Oh, Peter Thiel.
The man who stares into the abyss, writes a check to the abyss, and then patents the abyss for government use.
You can almost picture him—standing there on a San Francisco pier in his thousand-dollar shoes, lecturing a captive audience about the Antichrist while his algorithms quietly digest the data of everyone in the room. A prophet of paranoia with a surveillance contract. The messiah of moral collapse wearing a Patagonia vest.
Let’s be honest: Peter Thiel isn’t wrestling with Revelation. He’s marketing it. He’s taken the Bible’s most terrifying symbol of absolute power and made it a libertarian brand strategy. His Antichrist is not a monster from prophecy—it’s the Federal Trade Commission, it’s Greta Thunberg, it’s anyone who dares to tell him “no.” His apocalypse isn’t divine judgment—it’s the horror of paying taxes.
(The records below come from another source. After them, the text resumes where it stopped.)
-- pv_equiv track=rewrite | github.com/simoRancati/DeepAutoCoV | Simulation/DeepAutoCov_France/utils.py | true_lineages_week
-- ===== SOURCE A (Python) =====
-- def true_lineages_week(test_set, true_positives):
--     """
--     Counts the number of true positive lineages present in a test set,
--     making it robust against whitespace variations.
--
--     Args:
--     test_set (list): List of lineages present in the test set.
--     true_positives (list): List of lineages considered as true positives.
--
--     Returns:
--     int: Number of true positives in the test set.
--     """
--     count = 0
--     # Trimming whitespace in both lists
--     trimmed_test_set = [lineage.strip() for lineage in test_set]
--     trimmed_true_positives = [lineage.strip() for lineage in true_positives]
--
--     for lineage in trimmed_test_set:
--         if lineage in trimmed_true_positives:
--             count += 1
--
--     return count
-- ===== SOURCE B (Python) =====
-- def true_lineages_week(test_set, true_positives):
--     # Build a frequency index of the trimmed test set once, then sum the
--     # multiplicities of the distinct trimmed true-positive labels.
--     counts = {}
--     for lineage in test_set:
--         key = lineage.strip()
--         counts[key] = counts.get(key, 0) + 1
--     total = 0
--     for label in set(tp.strip() for tp in true_positives):
--         total += counts.get(label, 0)
--     return total
-- ===== Notes on version B (the rewrite author's own statement) =====
-- stated objective: faster
-- what changed: Instead of scanning the true-positive list once per test element, B builds a frequency dictionary of the trimmed test set and sums the multiplicities over the distinct trimmed true-positive labels.
import Mathlib
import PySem

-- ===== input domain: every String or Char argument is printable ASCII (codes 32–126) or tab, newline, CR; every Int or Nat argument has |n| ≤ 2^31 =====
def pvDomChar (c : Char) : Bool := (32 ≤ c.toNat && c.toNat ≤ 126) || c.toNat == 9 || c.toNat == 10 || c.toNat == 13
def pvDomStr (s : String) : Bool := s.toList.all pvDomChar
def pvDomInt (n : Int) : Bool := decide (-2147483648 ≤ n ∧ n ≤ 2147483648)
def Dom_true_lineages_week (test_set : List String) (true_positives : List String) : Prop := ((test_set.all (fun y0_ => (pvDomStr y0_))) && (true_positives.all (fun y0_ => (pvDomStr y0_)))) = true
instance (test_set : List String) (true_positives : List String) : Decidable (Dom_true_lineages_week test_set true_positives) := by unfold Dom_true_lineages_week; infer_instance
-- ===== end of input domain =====

-- B replaces A's membership scan per test element with a frequency dictionary of the
-- trimmed test set summed over the distinct trimmed true-positive labels (asymptotically fewer comparisons).

-- ===== PORT A =====
def true_lineages_week (test_set : List String) (true_positives : List String) : Int :=
  let trimmed_test_set := test_set.map PySem.Str.strip
  let trimmed_true_positives := true_positives.map PySem.Str.strip
  trimmed_test_set.foldl
    (fun count lineage => if lineage ∈ trimmed_true_positives then count + 1 else count) 0

-- ===== PORT B =====
def true_lineages_week_alt (test_set : List String) (true_positives : List String) : Int :=
  let counts : PySem.Dict String Int :=
    test_set.foldl (fun d lineage =>
      let key := PySem.Str.strip lineage
      d.insert key (d.getD key 0 + 1)) PySem.Dict.empty
  let labels : PySem.Set String := PySem.Set.ofList (true_positives.map PySem.Str.strip)
  labels.foldl (fun total label => total + counts.getD label 0) 0

-- ===== PRECONDITION & SPEC =====
def Spec_true_lineages_week (test_set : List String) (true_positives : List String) (out : Int) : Prop := out = true_lineages_week_alt test_set true_positives
instance (test_set : List String) (true_positives : List String) (out : Int) : Decidable (Spec_true_lineages_week test_set true_positives out) := by unfold Spec_true_lineages_week; infer_instance

-- ===== CLAIM (what is proved, stated in full; the proofs are below) =====
def Claim_equal_true_lineages_week : Prop := ∀ (test_set : List String) (true_positives : List String), Dom_true_lineages_week test_set true_positives → Spec_true_lineages_week test_set true_positives (true_lineages_week test_set true_positives)

-- ===== LEMMAS AND PROOFS =====

-- the insert/getD counting fold is a frequency table
theorem getD_countFold (xs : List String) (l : String) :
    ∀ d : PySem.Dict String Int,
      ((xs.foldl (fun d x => d.insert x (d.getD x 0 + 1)) d).getD l 0)
        = d.getD l 0 + (xs.count l : Int) := by
  induction xs with
  | nil => intro d; simp
  | cons x xs ih =>
    intro d
    simp only [List.foldl_cons, List.count_cons, ih, PySem.Dict.getD_insert]
    by_cases hx : l = x
    · subst hx
      simp
      ring
    · simp only [if_neg hx, beq_iff_eq]
      rw [if_neg (fun h => hx h.symm)]
      push_cast
      ring

theorem sum_indicator (x : String) (S : List String) (hS : S.Nodup) :
    (S.map (fun l => if x = l then (1 : Int) else 0)).sum
      = if x ∈ S then (1 : Int) else 0 := by
  induction S with
  | nil => simp
  | cons s S ih =>
    simp only [List.nodup_cons] at hS
    by_cases hx : x = s
    · subst hx
      simp only [List.map_cons, List.sum_cons, List.mem_cons, true_or, if_pos]
      have : (S.map (fun l => if x = l then (1 : Int) else 0)).sum = 0 := by
        rw [ih hS.2]
        simp [fun h => hS.1 h]
      omega
    · simp only [List.map_cons, List.sum_cons, if_neg hx, ih hS.2, List.mem_cons]
      simp [hx]

theorem countP_eq_sum_counts (tt : List String) (S : List String) (hS : S.Nodup) :
    ((tt.countP (fun x => decide (x ∈ S)) : Nat) : Int)
      = (S.map (fun l => (tt.count l : Int))).sum := by
  induction tt with
  | nil => simp
  | cons x tt ih =>
    have hmap : S.map (fun l => ((x :: tt).count l : Int))
        = S.map (fun l => (tt.count l : Int) + (if x = l then (1:Int) else 0)) := by
      apply List.map_congr_left
      intro l _
      rw [List.count_cons]
      push_cast [beq_iff_eq]
      split_ifs <;> ring
    rw [hmap]
    have hsum : (S.map (fun l => (tt.count l : Int) + (if x = l then (1:Int) else 0))).sum
        = (S.map (fun l => (tt.count l : Int))).sum
          + (S.map (fun l => if x = l then (1:Int) else 0)).sum := by
      simp [← List.sum_map_add]
    rw [hsum, ← ih, sum_indicator x S hS, List.countP_cons]
    by_cases h : x ∈ S <;> simp [h]

-- ===== VERDICT (by name: the statement is the Claim_ definition above) =====
theorem true_lineages_week_spec : Claim_equal_true_lineages_week := by
  intro test_set true_positives _
  unfold Spec_true_lineages_week true_lineages_week true_lineages_week_alt
  simp only []
  set tt := test_set.map PySem.Str.strip with htt
  set tp := true_positives.map PySem.Str.strip with htp
  rw [PySem.List.foldl_ite_add_one]
  have hcnt : ∀ l, ((test_set.foldl (fun d lineage =>
        d.insert (PySem.Str.strip lineage) (d.getD (PySem.Str.strip lineage) 0 + 1))
        PySem.Dict.empty).getD l 0) = (tt.count l : Int) := by
    intro l
    have := getD_countFold tt l PySem.Dict.empty
    rw [List.foldl_map] at this
    simpa using this
  have hfold : (PySem.Set.ofList tp).foldl
      (fun total label => total + (test_set.foldl (fun d lineage =>
        d.insert (PySem.Str.strip lineage) (d.getD (PySem.Str.strip lineage) 0 + 1))
        PySem.Dict.empty).getD label 0) 0
      = (PySem.Set.ofList tp).foldl (fun total label => total + (tt.count label : Int)) 0 := by
    apply PySem.List.foldl_congr_mem
    intro acc x _
    rw [hcnt]
  rw [hfold, PySem.List.foldl_add]
  have hmem : tt.countP (fun x => decide (x ∈ tp))
      = tt.countP (fun x => decide (x ∈ PySem.Set.ofList tp)) := by
    apply List.countP_congr
    intro x _
    simp [PySem.Set.mem_ofList]
  rw [hmem]
  have := countP_eq_sum_counts tt (PySem.Set.ofList tp) (PySem.Set.nodup_ofList tp)
  omega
He’s the kind of man who would write a 40-page essay on how Judas was unfairly regulated. He quotes scripture not to save souls but to launder ideology, transforming greed into theology with the self-seriousness of a fallen angel clutching a venture capital term sheet.
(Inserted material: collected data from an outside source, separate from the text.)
-- pv_equiv track=rewrite | github.com/caljoseph/scene-segmentation | SceneSegmenter/SceneSegmenter.py | convert_to_tokens
-- ===== SOURCE A (Python) =====
-- def convert_to_tokens(scene_indices, text_units):
--     token_counts = []
--     current_count = 0
--     for i, unit in enumerate(text_units):
--         if i in scene_indices:
--             token_counts.append(current_count)
--         current_count += len(unit.split())
--     token_counts.append(current_count)  # Add total token count at the end
--     return token_counts
-- ===== SOURCE B (Python) =====
-- def convert_to_tokens(scene_indices, text_units):
--     prefix = [0]
--     for unit in text_units:
--         prefix.append(prefix[-1] + len(unit.split()))
--     boundaries = sorted(set(i for i in scene_indices if 0 <= i < len(text_units)))
--     return [prefix[i] for i in boundaries] + [prefix[-1]]
-- ===== Notes on version B (the rewrite author's own statement) =====
-- stated objective: alternative
-- what changed: Replaces the fused accumulate-and-membership-test loop over units with a prefix-sum table built in one pass plus a selection pass over sorted(set(in-range scene indices)).
import Mathlib
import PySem

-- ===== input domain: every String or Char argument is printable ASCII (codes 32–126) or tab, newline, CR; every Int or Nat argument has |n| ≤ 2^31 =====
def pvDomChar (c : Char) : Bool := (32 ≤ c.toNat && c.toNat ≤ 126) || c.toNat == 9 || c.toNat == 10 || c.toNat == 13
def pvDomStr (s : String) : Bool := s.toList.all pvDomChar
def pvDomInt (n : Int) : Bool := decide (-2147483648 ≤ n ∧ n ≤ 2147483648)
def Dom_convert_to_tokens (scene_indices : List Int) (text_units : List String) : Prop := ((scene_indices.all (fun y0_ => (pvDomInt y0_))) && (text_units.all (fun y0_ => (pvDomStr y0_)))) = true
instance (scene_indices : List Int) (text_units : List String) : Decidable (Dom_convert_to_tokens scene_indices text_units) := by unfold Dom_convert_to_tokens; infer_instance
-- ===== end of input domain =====

-- B replaces A's fused accumulate-and-membership-test loop by a prefix-sum table
-- plus a selection pass over sorted(set(in-range scene indices)) (alternative decomposition).

-- ===== PORT A =====
def convert_to_tokens (scene_indices : List Int) (text_units : List String) : List Int :=
  let r := (PySem.List.enumerate text_units).foldl
    (fun (st : List Int × Int) iu =>
      let tc := if scene_indices.contains iu.1 then st.1 ++ [st.2] else st.1
      (tc, st.2 + ((PySem.Str.split₀ iu.2).length : Int)))
    ([], 0)
  r.1 ++ [r.2]

-- ===== PORT B =====
def convert_to_tokens_alt (scene_indices : List Int) (text_units : List String) : List Int :=
  let pfx := text_units.foldl
    (fun (pr : List Int) u => pr ++ [PySem.List.pyGetD pr (-1) 0 + ((PySem.Str.split₀ u).length : Int)])
    [0]
  let boundaries := PySem.List.sorted
    (PySem.Set.ofList (scene_indices.filter
      (fun i => decide (0 ≤ i) && decide (i < (text_units.length : Int)))))
    (fun x => x) false
  boundaries.map (fun i => PySem.List.pyGetD pfx i 0) ++ [PySem.List.pyGetD pfx (-1) 0]

-- ===== PRECONDITION & SPEC =====
def Spec_convert_to_tokens (scene_indices : List Int) (text_units : List String) (out : List Int) : Prop := out = convert_to_tokens_alt scene_indices text_units
instance (scene_indices : List Int) (text_units : List String) (out : List Int) : Decidable (Spec_convert_to_tokens scene_indices text_units out) := by unfold Spec_convert_to_tokens; infer_instance

-- ===== CLAIM (what is proved, stated in full; the proofs are below) =====
def Claim_equal_convert_to_tokens : Prop := ∀ (scene_indices : List Int) (text_units : List String), Dom_convert_to_tokens scene_indices text_units → Spec_convert_to_tokens scene_indices text_units (convert_to_tokens scene_indices text_units)

-- ===== LEMMAS AND PROOFS =====

/-- Token count of one unit. -/
def pvTok (u : String) : Int := ((PySem.Str.split₀ u).length : Int)

/-- Sum of token counts of the first `j` units. -/
def pvS (l : List String) (j : Nat) : Int := ((l.take j).map pvTok).sum

/-- Recursive description of A's emitted boundary counts, starting at index `k`
with running count `c`. -/
def pvAOut (si : List Int) (k : Nat) (c : Int) : List String → List Int
  | [] => []
  | u :: t => (if si.contains (k : Int) then [c] else []) ++ pvAOut si (k+1) (c + pvTok u) t

theorem pvAOut_fold (si : List Int) : ∀ (l : List String) (k : Nat) (tc : List Int) (c : Int),
    (PySem.List.enumerate l (k : Int)).foldl
      (fun (st : List Int × Int) iu =>
        let tc := if si.contains iu.1 then st.1 ++ [st.2] else st.1
        (tc, st.2 + ((PySem.Str.split₀ iu.2).length : Int)))
      (tc, c)
    = (tc ++ pvAOut si k c l, c + (l.map pvTok).sum) := by
  intro l
  induction l with
  | nil => intro k tc c; simp [PySem.List.enumerate_nil, pvAOut]
  | cons u t ih =>
    intro k tc c
    rw [PySem.List.enumerate_cons]
    have hcast : (k : Int) + 1 = ((k + 1 : Nat) : Int) := by push_cast; ring
    simp only [List.foldl_cons, hcast]
    rw [ih (k+1)]
    simp only [pvAOut]
    by_cases h : (k : Int) ∈ si <;>
      simp [h, pvTok, List.append_assoc, add_assoc]

theorem pvAOut_eq (si : List Int) : ∀ (l : List String) (k : Nat) (c : Int),
    pvAOut si k c l =
      ((List.range l.length).filter (fun j => si.contains ((k + j : Nat) : Int))).map
        (fun j => c + pvS l j) := by
  intro l
  induction l with
  | nil => intro k c; simp [pvAOut]
  | cons u t ih =>
    intro k c
    have hS : ∀ j : Nat, c + pvS (u :: t) (j + 1) = (c + pvTok u) + pvS t j := by
      intro j; simp [pvS, List.take_succ_cons]; ring
    have hK : ∀ j : Nat, ((k + (j + 1) : Nat) : Int) = ((k + 1 + j : Nat) : Int) := by
      intro j; push_cast; ring
    simp only [pvAOut, ih (k+1), List.length_cons, List.range_succ_eq_map,
      List.filter_cons, List.filter_map, Function.comp_def, Nat.succ_eq_add_one, hK]
    by_cases h : ((k : Nat) : Int) ∈ si <;>
      simp [h, List.map_map, Function.comp_def, Nat.succ_eq_add_one,
        List.take_succ_cons, pvS, add_assoc]

/-- Recursive description of the tail of B's prefix table after start `c`. -/
def pvG (c : Int) : List String → List Int
  | [] => []
  | u :: t => (c + pvTok u) :: pvG (c + pvTok u) t

theorem pvPfx_gen : ∀ (l : List String) (pr : List Int) (h : pr ≠ []),
    l.foldl (fun (pr : List Int) u => pr ++ [PySem.List.pyGetD pr (-1) 0 + ((PySem.Str.split₀ u).length : Int)]) pr
      = pr ++ pvG (pr.getLast h) l := by
  intro l
  induction l with
  | nil => intro pr h; simp [pvG]
  | cons u t ih =>
    intro pr h
    simp only [List.foldl_cons, PySem.List.pyGetD_neg_one pr 0 h]
    rw [ih (pr ++ [pr.getLast h + ((PySem.Str.split₀ u).length : Int)]) (by simp)]
    simp [pvG, pvTok, List.append_assoc]

theorem pvG_eq : ∀ (l : List String) (c : Int),
    c :: pvG c l = (List.range (l.length + 1)).map (fun j => c + pvS l j) := by
  intro l
  induction l with
  | nil => intro c; simp [pvG, pvS]
  | cons u t ih =>
    intro c
    have hS : ∀ j : Nat, c + pvS (u :: t) (j + 1) = (c + pvTok u) + pvS t j := by
      intro j; simp [pvS, List.take_succ_cons]; ring
    rw [show (u :: t).length + 1 = t.length + 1 + 1 from rfl, List.range_succ_eq_map,
      List.map_cons, List.map_map]
    have hcomp : ((fun j => c + pvS (u :: t) j) ∘ Nat.succ) = fun j => (c + pvTok u) + pvS t j := by
      funext j; simp [Function.comp, Nat.succ_eq_add_one, hS]
    rw [hcomp, ← ih (c + pvTok u)]
    simp [pvG, pvS]

theorem pvPfx_fold (l : List String) :
    l.foldl (fun (pr : List Int) u => pr ++ [PySem.List.pyGetD pr (-1) 0 + ((PySem.Str.split₀ u).length : Int)]) [0]
      = (List.range (l.length + 1)).map (pvS l) := by
  have h := pvPfx_gen l [0] (by simp)
  simp only [h, List.getLast_singleton]
  have h2 := pvG_eq l 0
  simp only [zero_add] at h2
  simpa using h2

theorem pvBoundaries_eq (si : List Int) (n : Nat) :
    PySem.List.sorted
      (PySem.Set.ofList (si.filter (fun i => decide (0 ≤ i) && decide (i < (n : Int)))))
      (fun x => x) false
    = ((List.range n).filter (fun j => si.contains ((j : Nat) : Int))).map (fun j : Nat => (j : Int)) := by
  apply PySem.List.sorted_eq_of_perm_of_pairwise_lt
  · rw [List.perm_ext_iff_of_nodup]
    · intro x
      simp [PySem.Set.mem_ofList, List.mem_filter]
      constructor
      · rintro ⟨a, ⟨ha, hm⟩, rfl⟩; exact ⟨hm, by omega, by omega⟩
      · rintro ⟨hm, h0, hn⟩
        exact ⟨x.toNat, ⟨by omega, by rwa [Int.toNat_of_nonneg h0]⟩, by omega⟩
    · exact List.Nodup.map Nat.cast_injective (List.nodup_range.filter _)
    · exact PySem.Set.nodup_ofList _
  · rw [List.pairwise_map]
    exact (List.pairwise_lt_range.filter _).imp (fun h => by exact_mod_cast h)

theorem convert_to_tokens_spec : Claim_equal_convert_to_tokens := by
  unfold Claim_equal_convert_to_tokens
  intro si tu _
  unfold Spec_convert_to_tokens convert_to_tokens convert_to_tokens_alt
  have hstart : PySem.List.enumerate tu = PySem.List.enumerate tu ((0 : Nat) : Int) := rfl
  rw [hstart, pvAOut_fold si tu 0 [] 0, pvPfx_fold tu, pvBoundaries_eq si tu.length,
    pvAOut_eq si tu 0 0]
  simp only [List.nil_append, List.map_map, Function.comp_def, zero_add]
  congr 1
  · apply List.map_congr_left
    intro j hj
    rw [List.mem_filter, List.mem_range] at hj
    rw [PySem.List.pyGetD_natCast, PySem.List.getD_map_range _ _ _ _ (by omega)]
  · rw [PySem.List.pyGetD_neg_one _ 0 (by simp), List.getLast_eq_getElem]
    simp [pvS]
When Thiel warns about the “one-world government,” he’s really talking about a world where billionaires can’t buy their own exemptions. He fears “stagnation” not because he loves innovation, but because the machine of exploitation might finally run out of oil. His supposed Antichrist isn’t coming for humanity—it’s coming for him, for the empire of Palantir, for the shadow network of power he’s built in Washington and Silicon Valley like a digital Vatican.
The man’s got the gall to lecture about evil while his software helps ICE track migrants. He rails against global unification while cashing global contracts. He prays for deliverance while his money writes the code for omniscience. He’s the heretic who reads Revelation as an operations manual.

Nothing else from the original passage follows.